In the regional breakdown, Europe/Africa/Middle East showed a significant increase in sales of 5.4 percent to 8,480 million euros, with all the business sectors contributing. After adjusting for foreign exchange, the increase was 6.0 percent. The growth posted by Eastern Europe and Africa/Middle East was above average, and sales in Western Europe including Germany were also increased. Organic sales growth amounted to 7.4 percent. Overall, the region´s share of total sales increased from 63 to 65 percent. Due to adverse foreign exchange rate movements, sales in the North America region fell by 6.8 percent to 2,557 million euros. After adjusting for foreign exchange, sales increased by 1.4 percent, while organic growth amounted to 0.7 percent, the main contribution coming from the Cosmetics/Toiletries business sector.
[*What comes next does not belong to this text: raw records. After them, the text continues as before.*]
-- pv_equiv track=rewrite | github.com/pypi-data/pypi-mirror-373 | packages/qlat-utils/qlat_utils-0.81.tar.gz/qlat_utils-0.81/qlat_utils/scripts/qar.py | remove_trailing_slashes
-- ===== SOURCE A (Python) =====
-- def remove_trailing_slashes(path):
--     while True:
--         if path == "":
--             return ""
--         if path[-1] == "/":
--             path = path[:-1]
--         else:
--             break
--     return path
-- ===== SOURCE B (Python) =====
-- def remove_trailing_slashes(path):
--     i = len(path)
--     while i > 0 and path[i - 1] == '/':
--         i -= 1
--     return path[:i]
-- ===== Notes on version B (the rewrite author's own statement) =====
-- stated objective: alternative
-- what changed: Replaced the repeated one-character slicing loop by a backward index scan that finds the boundary of the trailing-slash run and takes a single final slice.
import Mathlib
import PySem

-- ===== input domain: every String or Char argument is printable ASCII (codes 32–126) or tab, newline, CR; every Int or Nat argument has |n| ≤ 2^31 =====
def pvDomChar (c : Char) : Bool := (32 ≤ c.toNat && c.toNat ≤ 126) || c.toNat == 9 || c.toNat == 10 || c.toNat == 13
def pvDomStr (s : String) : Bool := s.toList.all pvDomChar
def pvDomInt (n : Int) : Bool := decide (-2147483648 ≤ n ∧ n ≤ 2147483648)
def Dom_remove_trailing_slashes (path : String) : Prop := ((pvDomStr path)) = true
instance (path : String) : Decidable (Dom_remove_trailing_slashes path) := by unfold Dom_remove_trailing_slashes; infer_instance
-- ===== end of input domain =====

-- B replaces A's repeated one-character slicing loop by a backward boundary scan and one final slice.

-- ===== PORT A =====
-- A's while loop: if path == "" return ""; if last char is '/', drop it (path[:-1]) and loop; else return path.
-- Hand port over List Char: getLast? = path[-1] (none only when empty, matching the explicit empty check),
-- dropLast = path[:-1]; exact on all inputs.
def pvGoA (l : List Char) : List Char :=
  if l = [] then []
  else if l.getLast? = some '/' then pvGoA l.dropLast
  else l
termination_by l.length
decreasing_by
  have : l.length ≠ 0 := by simpa using ‹l ≠ []›
  simp [List.length_dropLast]; omega

def remove_trailing_slashes (path : String) : String :=
  String.mk (pvGoA path.toList)

-- ===== PORT B =====
-- B's while loop: i starts at len(path); while i > 0 and path[i-1] == '/', decrement i. Structural recursion on i.
def pvFindB (l : List Char) : Nat → Nat
  | 0 => 0
  | (i+1) => if l.getD i ' ' = '/' then pvFindB l i else i + 1

def remove_trailing_slashes_alt (path : String) : String :=
  String.mk (path.toList.take (pvFindB path.toList path.toList.length))

-- ===== PRECONDITION & SPEC =====
def Spec_remove_trailing_slashes (path : String) (out : String) : Prop := out = remove_trailing_slashes_alt path
instance (path : String) (out : String) : Decidable (Spec_remove_trailing_slashes path out) := by unfold Spec_remove_trailing_slashes; infer_instance

-- ===== CLAIM (what is proved, stated in full; the proofs are below) =====
def Claim_equal_remove_trailing_slashes : Prop := ∀ (path : String), Dom_remove_trailing_slashes path → Spec_remove_trailing_slashes path (remove_trailing_slashes path)

-- ===== LEMMAS AND PROOFS =====
theorem pvFindB_le (l : List Char) (i : Nat) : pvFindB l i ≤ i := by
  induction i with
  | zero => simp [pvFindB]
  | succ i ih => simp only [pvFindB]; split <;> omega

theorem pvFindB_append (xs : List Char) (c : Char) (i : Nat) (h : i ≤ xs.length) :
    pvFindB (xs ++ [c]) i = pvFindB xs i := by
  induction i with
  | zero => rfl
  | succ i ih =>
    simp only [pvFindB]
    have hi : i < xs.length := h
    rw [List.getD, List.getD, List.getElem?_append_left hi, ih (Nat.le_of_lt hi)]

theorem pvGoA_eq (l : List Char) : pvGoA l = l.take (pvFindB l l.length) := by
  induction l using List.reverseRecOn with
  | nil => simp [pvGoA, pvFindB]
  | append_singleton xs c ih =>
    rw [pvGoA]
    simp only [List.append_eq_nil_iff, List.cons_ne_self, and_false, if_false,
      List.getLast?_concat, List.dropLast_concat, List.length_append, List.length_singleton]
    have hget : (xs ++ [c]).getD xs.length ' ' = c := by
      simp [List.getD, List.getElem?_append_right (Nat.le_refl _)]
    by_cases hc : c = '/'
    · rw [if_pos (by rw [hc]), ih]
      have : pvFindB (xs ++ [c]) (xs.length + 1) = pvFindB xs xs.length := by
        simp only [pvFindB, hget, if_pos hc]
        exact pvFindB_append xs c xs.length (Nat.le_refl _)
      rw [this, List.take_append_of_le_length (pvFindB_le xs xs.length)]
    · rw [if_neg (by simpa using hc)]
      have : pvFindB (xs ++ [c]) (xs.length + 1) = xs.length + 1 := by
        simp only [pvFindB, hget, if_neg hc]
      rw [this]
      have hlen : xs.length + 1 = (xs ++ [c]).length := by simp
      rw [hlen, List.take_length]

-- ===== VERDICT (by name: the statement is the Claim_ definition above) =====
theorem remove_trailing_slashes_spec : Claim_equal_remove_trailing_slashes := by
  intro path _
  unfold Spec_remove_trailing_slashes remove_trailing_slashes remove_trailing_slashes_alt
  rw [pvGoA_eq]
The region´s share of total sales was 20 percent. The Latin America region recorded an increase in sales of 4.3 percent to 691 million euros. Adjusted for foreign exchange, the region´s sales rose by 9.4 percent with organic growth at 7.7 percent, with all the business sectors contributing to the improvement. The region´s share of total sales remained unchanged at 5 percent. Business results in the Asia-Pacific region were similarly positive with sales rising by 6.0 percent to 1,103 million euros, and by 9.7 percent after adjusting for foreign exchange. Organic sales growth amounted to 7.7 percent. The Adhesives Technologies business sector in particular was able to benefit from the strong growth dynamics of the region, which again accounted for 8 percent of total sales.
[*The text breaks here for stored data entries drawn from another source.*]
-- pv_equiv track=rewrite | github.com/applepiinc/arithmaticthinking | maze/pygame_mazesolver_BFS_demomode.py | find_coordinate
-- ===== SOURCE A (Python) =====
-- startX = 11
--
-- startY = 0
--
-- def find_coordinate(moves):
--     j = startX
--     i = startY
--     for move in moves:
--         if move == "L":
--             j -= 1
--
--         elif move == "R":
--             j += 1
--
--         elif move == "U":
--             i -= 1
--
--         elif move == "D":
--             i += 1
--
--     return (i, j)
-- ===== SOURCE B (Python) =====
-- startX = 11
--
-- startY = 0
--
-- def find_coordinate(moves):
--     i = startY + moves.count("D") - moves.count("U")
--     j = startX + moves.count("R") - moves.count("L")
--     return (i, j)
-- ===== Notes on version B (the rewrite author's own statement) =====
-- stated objective: simpler
-- what changed: Replaces the four-branch mutating loop with closed-form arithmetic over character counts (count of D/U/R/L).
import Mathlib
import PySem

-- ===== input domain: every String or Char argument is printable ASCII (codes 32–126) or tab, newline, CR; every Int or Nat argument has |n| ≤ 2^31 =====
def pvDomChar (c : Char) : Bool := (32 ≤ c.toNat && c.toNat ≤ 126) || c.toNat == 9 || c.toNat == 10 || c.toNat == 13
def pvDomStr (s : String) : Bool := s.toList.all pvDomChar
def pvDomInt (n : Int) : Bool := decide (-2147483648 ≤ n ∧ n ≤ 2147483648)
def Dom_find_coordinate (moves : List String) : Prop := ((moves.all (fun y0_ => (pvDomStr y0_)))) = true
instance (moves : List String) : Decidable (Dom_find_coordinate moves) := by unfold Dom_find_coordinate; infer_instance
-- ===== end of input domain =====

-- B replaces A's four-branch accumulator loop with closed-form arithmetic over counts of "D"/"U"/"R"/"L" (objective: simpler).


-- ===== PORT A =====
-- startX = 11, startY = 0 (module constants)
def pvStartX : Int := 11
def pvStartY : Int := 0

def find_coordinate (moves : List String) : Int × Int :=
  let ij := moves.foldl (fun (s : Int × Int) move =>
    let (i, j) := s
    if move == "L" then (i, j - 1)
    else if move == "R" then (i, j + 1)
    else if move == "U" then (i - 1, j)
    else if move == "D" then (i + 1, j)
    else (i, j)) (pvStartY, pvStartX)
  (ij.1, ij.2)

-- ===== PORT B =====
def find_coordinate_alt (moves : List String) : Int × Int :=
  let i : Int := pvStartY + PySem.List.count moves "D" - PySem.List.count moves "U"
  let j : Int := pvStartX + PySem.List.count moves "R" - PySem.List.count moves "L"
  (i, j)

-- ===== PRECONDITION & SPEC =====
def Spec_find_coordinate (moves : List String) (out : Int × Int) : Prop := out = find_coordinate_alt moves
instance (moves : List String) (out : Int × Int) : Decidable (Spec_find_coordinate moves out) := by unfold Spec_find_coordinate; infer_instance

-- ===== CLAIM (what is proved, stated in full; the proofs are below) =====
def Claim_equal_find_coordinate : Prop := ∀ (moves : List String), Dom_find_coordinate moves → Spec_find_coordinate moves (find_coordinate moves)

-- ===== LEMMAS AND PROOFS =====

-- ===== VERDICT (by name: the statement is the Claim_ definition above) =====
lemma find_coordinate_loop (moves : List String) (i j : Int) :
    moves.foldl (fun (s : Int × Int) move =>
      let (i, j) := s
      if move == "L" then (i, j - 1)
      else if move == "R" then (i, j + 1)
      else if move == "U" then (i - 1, j)
      else if move == "D" then (i + 1, j)
      else (i, j)) (i, j)
    = (i + (moves.count "D" : Int) - (moves.count "U" : Int),
       j + (moves.count "R" : Int) - (moves.count "L" : Int)) := by
  induction moves generalizing i j with
  | nil => simp
  | cons m rest ih =>
    simp only [List.foldl_cons, List.count_cons]
    by_cases hL : m = "L" <;> by_cases hR : m = "R" <;> by_cases hU : m = "U" <;>
      by_cases hD : m = "D" <;>
      simp_all [ih] <;> ring_nf

-- ===== VERDICT (by name: the statement is the Claim_ definition above) =====
theorem find_coordinate_spec : Claim_equal_find_coordinate := by
  intro moves _
  unfold Spec_find_coordinate find_coordinate find_coordinate_alt
  simp only [find_coordinate_loop, PySem.List.count_eq]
Henkel´s performance in the growth regions of Eastern Europe, Africa, Middle East, Latin America and Asia (excluding Japan) was again good with an above-average increase in sales of 12.4 percent to a total of 4,388 million euros, to which all the business sectors again contributed. After adjusting for foreign exchange, total sales growth amounted to 15.3 percent and organic sales rose by 15.1 percent.
Fourth quarter 2007
Sales for the fourth quarter amounted to 3,186 million euros. Organic sales growth was 3.8 percent. At 323 million euros, operating profit maintained the high level of the previous year. After adjusting for exceptional gains and restructuring charges, EBIT came in at 325 million euros, 2.2 percent above the prior-year. Net earnings for the quarter were increased by 11.8 percent to 247 million euros; earnings per preferred share rose by 6 eurocents to 0.57 euros (+11.8 percent).
Ecolab Inc., St. Paul, Minnesota, USA, in which Henkel holds a 29.5 percent stake, reported sales of 5,470 million US dollars for fiscal 2007, an increase of 11.7 percent compared to the previous year. Net earnings for the year rose by 15.9 percent to 427 million US dollars. The market value of this participation as of December 31, 2007 was 2,529 million euros (previous year: 2,495 million euros).
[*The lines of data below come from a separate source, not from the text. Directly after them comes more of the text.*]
-- pv_equiv track=rewrite | github.com/S33J33J33/isInTriangle.py | main_3D.py | isInTriangle2
-- ===== SOURCE A (Python) =====
-- def product2(x1 ,y1 ,z1 ,x2 ,y2 ,z2 ,x3 ,y3 ,z3):
--     return (y2 - y1) * (z3 - z1) - (y3 - y1) * (z2 - z1) - (x2 - x1) * (z3 - z1) + (x3 - x1) * (z2 - z1) + (x2 - x1) * (
--             y3 - y1) - (x3 - x1) * (y2 - y1)
--
-- def isInTriangle2(x_t_1 ,y_t_1 ,z_t_1 ,x_t_2 ,y_t_2 ,z_t_2 ,x_t_3 ,y_t_3 ,z_t_3 ,x_o ,y_o ,z_o):
--   if product2(x_t_1 ,y_t_1 ,z_t_1 ,x_t_2 ,y_t_2 ,z_t_2 ,x_t_3 ,y_t_3 ,z_t_3) < 0:
--       return isInTriangle2(x_t_1 ,y_t_1 ,z_t_1 ,x_t_3 ,y_t_3 ,z_t_3 ,x_t_2 ,y_t_2 ,z_t_2 ,x_o ,y_o ,z_o)
--   if product2(x_t_1 ,y_t_1 ,z_t_1 ,x_t_2 ,y_t_2 ,z_t_2 ,x_o ,y_o ,z_o) > 0 and product2(x_t_2 ,y_t_2 ,z_t_2 ,x_t_3 ,
--                                                                                         y_t_3 ,z_t_3 ,x_o ,
--                                                                                         y_o ,z_o) > 0 and product2(
--       x_t_3 ,y_t_3 ,z_t_3 ,x_t_1 ,y_t_1 ,z_t_1 ,x_o ,y_o ,z_o) > 0:
--       return True
--   return False
-- ===== SOURCE B (Python) =====
-- def product2(x1 ,y1 ,z1 ,x2 ,y2 ,z2 ,x3 ,y3 ,z3):
--     return (y2 - y1) * (z3 - z1) - (y3 - y1) * (z2 - z1) - (x2 - x1) * (z3 - z1) + (x3 - x1) * (z2 - z1) + (x2 - x1) * (
--             y3 - y1) - (x3 - x1) * (y2 - y1)
--
-- def isInTriangle2(x_t_1 ,y_t_1 ,z_t_1 ,x_t_2 ,y_t_2 ,z_t_2 ,x_t_3 ,y_t_3 ,z_t_3 ,x_o ,y_o ,z_o):
--     # Compute the three edge tests once in the ORIGINAL vertex order and compare
--     # them against the sign demanded by the triangle's orientation: product2 is
--     # antisymmetric in its three points, so A's vertex-swapped re-test is exactly
--     # "all three products strictly negative".
--     want = -1 if product2(x_t_1, y_t_1, z_t_1, x_t_2, y_t_2, z_t_2, x_t_3, y_t_3, z_t_3) < 0 else 1
--     edges = (product2(x_t_1, y_t_1, z_t_1, x_t_2, y_t_2, z_t_2, x_o, y_o, z_o),
--              product2(x_t_2, y_t_2, z_t_2, x_t_3, y_t_3, z_t_3, x_o, y_o, z_o),
--              product2(x_t_3, y_t_3, z_t_3, x_t_1, y_t_1, z_t_1, x_o, y_o, z_o))
--     return all(g * want > 0 for g in edges)
-- ===== Notes on version B (the rewrite author's own statement) =====
-- stated objective: alternative
-- what changed: Replaces A's self-recursion with swapped vertices by a non-branching uniform check: the three edge products are computed once in the original vertex order and all compared against a sign derived from the triangle orientation, using antisymmetry of product2 instead of re-calling it with permuted arguments.
import Mathlib
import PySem

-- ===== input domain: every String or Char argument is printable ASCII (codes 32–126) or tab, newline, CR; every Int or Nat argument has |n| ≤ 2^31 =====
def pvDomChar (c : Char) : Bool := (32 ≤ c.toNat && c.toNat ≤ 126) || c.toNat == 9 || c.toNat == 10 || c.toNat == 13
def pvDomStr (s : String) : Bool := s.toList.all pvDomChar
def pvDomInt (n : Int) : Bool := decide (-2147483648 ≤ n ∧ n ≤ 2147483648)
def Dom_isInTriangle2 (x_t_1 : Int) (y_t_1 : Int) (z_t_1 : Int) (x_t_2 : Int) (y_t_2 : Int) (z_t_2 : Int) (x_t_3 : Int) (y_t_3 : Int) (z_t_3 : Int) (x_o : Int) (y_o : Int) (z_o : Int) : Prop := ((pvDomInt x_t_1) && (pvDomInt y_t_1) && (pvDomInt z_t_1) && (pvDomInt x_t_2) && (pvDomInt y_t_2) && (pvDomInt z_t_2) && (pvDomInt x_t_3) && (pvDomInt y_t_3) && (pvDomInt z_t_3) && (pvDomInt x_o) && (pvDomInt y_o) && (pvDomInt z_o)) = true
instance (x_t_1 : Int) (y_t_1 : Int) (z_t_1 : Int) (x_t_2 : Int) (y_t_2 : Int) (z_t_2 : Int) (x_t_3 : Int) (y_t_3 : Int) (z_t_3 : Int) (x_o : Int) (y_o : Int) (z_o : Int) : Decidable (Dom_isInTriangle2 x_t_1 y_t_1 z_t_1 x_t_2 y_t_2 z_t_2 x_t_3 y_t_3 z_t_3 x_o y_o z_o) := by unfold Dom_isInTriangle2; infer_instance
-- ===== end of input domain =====

-- B replaces A's self-recursion with swapped vertices by a single uniform pass: the three edge products computed once in original order, all compared against a sign taken from the orientation (correct by antisymmetry of product2); objective: alternative.


-- ===== PORT A =====
def product2 (x1 y1 z1 x2 y2 z2 x3 y3 z3 : Int) : Int :=
  (y2 - y1) * (z3 - z1) - (y3 - y1) * (z2 - z1) - (x2 - x1) * (z3 - z1) + (x3 - x1) * (z2 - z1) + (x2 - x1) * (y3 - y1) - (x3 - x1) * (y2 - y1)

-- A's recursion, made total with a fuel counter (the recursion depth is at most 1:
-- swapping vertices 2 and 3 negates product2, so the guard of the self-call fails on
-- the recursive call; fuel 2 therefore never runs out and the 0-case is unreachable).
def isInTriangle2Go : Nat → Int → Int → Int → Int → Int → Int → Int → Int → Int → Int → Int → Int → Bool
  | 0, _, _, _, _, _, _, _, _, _, _, _, _ => false
  | Nat.succ fuel, x_t_1, y_t_1, z_t_1, x_t_2, y_t_2, z_t_2, x_t_3, y_t_3, z_t_3, x_o, y_o, z_o =>
    if product2 x_t_1 y_t_1 z_t_1 x_t_2 y_t_2 z_t_2 x_t_3 y_t_3 z_t_3 < 0 then
      isInTriangle2Go fuel x_t_1 y_t_1 z_t_1 x_t_3 y_t_3 z_t_3 x_t_2 y_t_2 z_t_2 x_o y_o z_o
    else if product2 x_t_1 y_t_1 z_t_1 x_t_2 y_t_2 z_t_2 x_o y_o z_o > 0 ∧
            product2 x_t_2 y_t_2 z_t_2 x_t_3 y_t_3 z_t_3 x_o y_o z_o > 0 ∧
            product2 x_t_3 y_t_3 z_t_3 x_t_1 y_t_1 z_t_1 x_o y_o z_o > 0 then
      true
    else
      false

def isInTriangle2 (x_t_1 : Int) (y_t_1 : Int) (z_t_1 : Int) (x_t_2 : Int) (y_t_2 : Int) (z_t_2 : Int) (x_t_3 : Int) (y_t_3 : Int) (z_t_3 : Int) (x_o : Int) (y_o : Int) (z_o : Int) : Bool :=
  isInTriangle2Go 2 x_t_1 y_t_1 z_t_1 x_t_2 y_t_2 z_t_2 x_t_3 y_t_3 z_t_3 x_o y_o z_o

-- ===== PORT B =====
def isInTriangle2_alt (x_t_1 : Int) (y_t_1 : Int) (z_t_1 : Int) (x_t_2 : Int) (y_t_2 : Int) (z_t_2 : Int) (x_t_3 : Int) (y_t_3 : Int) (z_t_3 : Int) (x_o : Int) (y_o : Int) (z_o : Int) : Bool :=
  let want : Int := if product2 x_t_1 y_t_1 z_t_1 x_t_2 y_t_2 z_t_2 x_t_3 y_t_3 z_t_3 < 0 then -1 else 1
  let edges : List Int := [product2 x_t_1 y_t_1 z_t_1 x_t_2 y_t_2 z_t_2 x_o y_o z_o,
                           product2 x_t_2 y_t_2 z_t_2 x_t_3 y_t_3 z_t_3 x_o y_o z_o,
                           product2 x_t_3 y_t_3 z_t_3 x_t_1 y_t_1 z_t_1 x_o y_o z_o]
  edges.all (fun g => g * want > 0)

-- ===== PRECONDITION & SPEC =====
def Spec_isInTriangle2 (x_t_1 : Int) (y_t_1 : Int) (z_t_1 : Int) (x_t_2 : Int) (y_t_2 : Int) (z_t_2 : Int) (x_t_3 : Int) (y_t_3 : Int) (z_t_3 : Int) (x_o : Int) (y_o : Int) (z_o : Int) (out : Bool) : Prop := out = isInTriangle2_alt x_t_1 y_t_1 z_t_1 x_t_2 y_t_2 z_t_2 x_t_3 y_t_3 z_t_3 x_o y_o z_o
instance (x_t_1 : Int) (y_t_1 : Int) (z_t_1 : Int) (x_t_2 : Int) (y_t_2 : Int) (z_t_2 : Int) (x_t_3 : Int) (y_t_3 : Int) (z_t_3 : Int) (x_o : Int) (y_o : Int) (z_o : Int) (out : Bool) : Decidable (Spec_isInTriangle2 x_t_1 y_t_1 z_t_1 x_t_2 y_t_2 z_t_2 x_t_3 y_t_3 z_t_3 x_o y_o z_o out) := by unfold Spec_isInTriangle2; infer_instance

-- ===== CLAIM (what is proved, stated in full; the proofs are below) =====
def Claim_equal_isInTriangle2 : Prop := ∀ (x_t_1 : Int) (y_t_1 : Int) (z_t_1 : Int) (x_t_2 : Int) (y_t_2 : Int) (z_t_2 : Int) (x_t_3 : Int) (y_t_3 : Int) (z_t_3 : Int) (x_o : Int) (y_o : Int) (z_o : Int), Dom_isInTriangle2 x_t_1 y_t_1 z_t_1 x_t_2 y_t_2 z_t_2 x_t_3 y_t_3 z_t_3 x_o y_o z_o → Spec_isInTriangle2 x_t_1 y_t_1 z_t_1 x_t_2 y_t_2 z_t_2 x_t_3 y_t_3 z_t_3 x_o y_o z_o (isInTriangle2 x_t_1 y_t_1 z_t_1 x_t_2 y_t_2 z_t_2 x_t_3 y_t_3 z_t_3 x_o y_o z_o)

-- ===== LEMMAS AND PROOFS =====
-- product2 is antisymmetric under swapping two of its three points.
theorem product2_swap23 (x1 y1 z1 x2 y2 z2 x3 y3 z3 : Int) :
    product2 x1 y1 z1 x3 y3 z3 x2 y2 z2 = -product2 x1 y1 z1 x2 y2 z2 x3 y3 z3 := by
  unfold product2; ring

theorem product2_swap12 (x1 y1 z1 x2 y2 z2 x3 y3 z3 : Int) :
    product2 x2 y2 z2 x1 y1 z1 x3 y3 z3 = -product2 x1 y1 z1 x2 y2 z2 x3 y3 z3 := by
  unfold product2; ring

-- ===== VERDICT (by name: the statement is the Claim_ definition above) =====
theorem isInTriangle2_spec : Claim_equal_isInTriangle2 := by
  intro x1 y1 z1 x2 y2 z2 x3 y3 z3 xo yo zo _
  unfold Spec_isInTriangle2 isInTriangle2 isInTriangle2_alt isInTriangle2Go
  simp only [List.all_cons, List.all_nil, Bool.and_true]
  by_cases h : product2 x1 y1 z1 x2 y2 z2 x3 y3 z3 < 0
  · rw [if_pos h, if_pos h]
    unfold isInTriangle2Go
    rw [if_neg (by rw [product2_swap23]; omega)]
    -- express A's swapped-vertex products as negations of B's original-order products
    rw [product2_swap12 x3 y3 z3 x1 y1 z1 xo yo zo,
        product2_swap12 x2 y2 z2 x3 y3 z3 xo yo zo,
        product2_swap12 x1 y1 z1 x2 y2 z2 xo yo zo]
    split_ifs with h1 <;>
      · symm
        simp only [Bool.and_eq_true, decide_eq_true_eq, Bool.and_eq_false_iff,
          decide_eq_false_iff_not]
        omega
  · rw [if_neg h, if_neg h]
    split_ifs with h1 <;>
      · symm
        simp only [Bool.and_eq_true, decide_eq_true_eq, Bool.and_eq_false_iff,
          decide_eq_false_iff_not]
        omega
Henkel intends once again to grow stronger than its markets and expects to achieve organic sales growth (i.e. after adjusting for foreign exchange and acquisitions/ divestments) of 3 to 4 percent in 2008.
Henkel expects an increase in operating profit (EBIT) - adjusted for foreign exchange - in excess of organic sales growth.
Henkel likewise expects an increase in earnings per preferred share (EPS) in excess of organic sales growth.
This outlook does not take into account the effects of the planned acquisition of the Adhesives and Electronic Materials businesses of National Starch.
This information contains forward-looking statements which are based on the current estimates and assumptions made by the corporate management of Henkel KGaA. Forward-looking statements are characterized by the use of words such as expect, intend, plan, predict, assume, believe, estimate, anticipate, etc. Such statements are not to be understood as in any way guaranteeing that those expectations will turn out to be accurate. Future performance and the results actually achieved by Henkel KGaA and its affiliated companies depend on a number of risks and uncertainties and may therefore differ materially from the forward-looking statements. Many of these factors are outside Henkel's control and cannot be accurately estimated in advance, such as the future economic environment and the actions of competitors and others involved in the marketplace. Henkel neither plans nor undertakes to update any forward-looking statements.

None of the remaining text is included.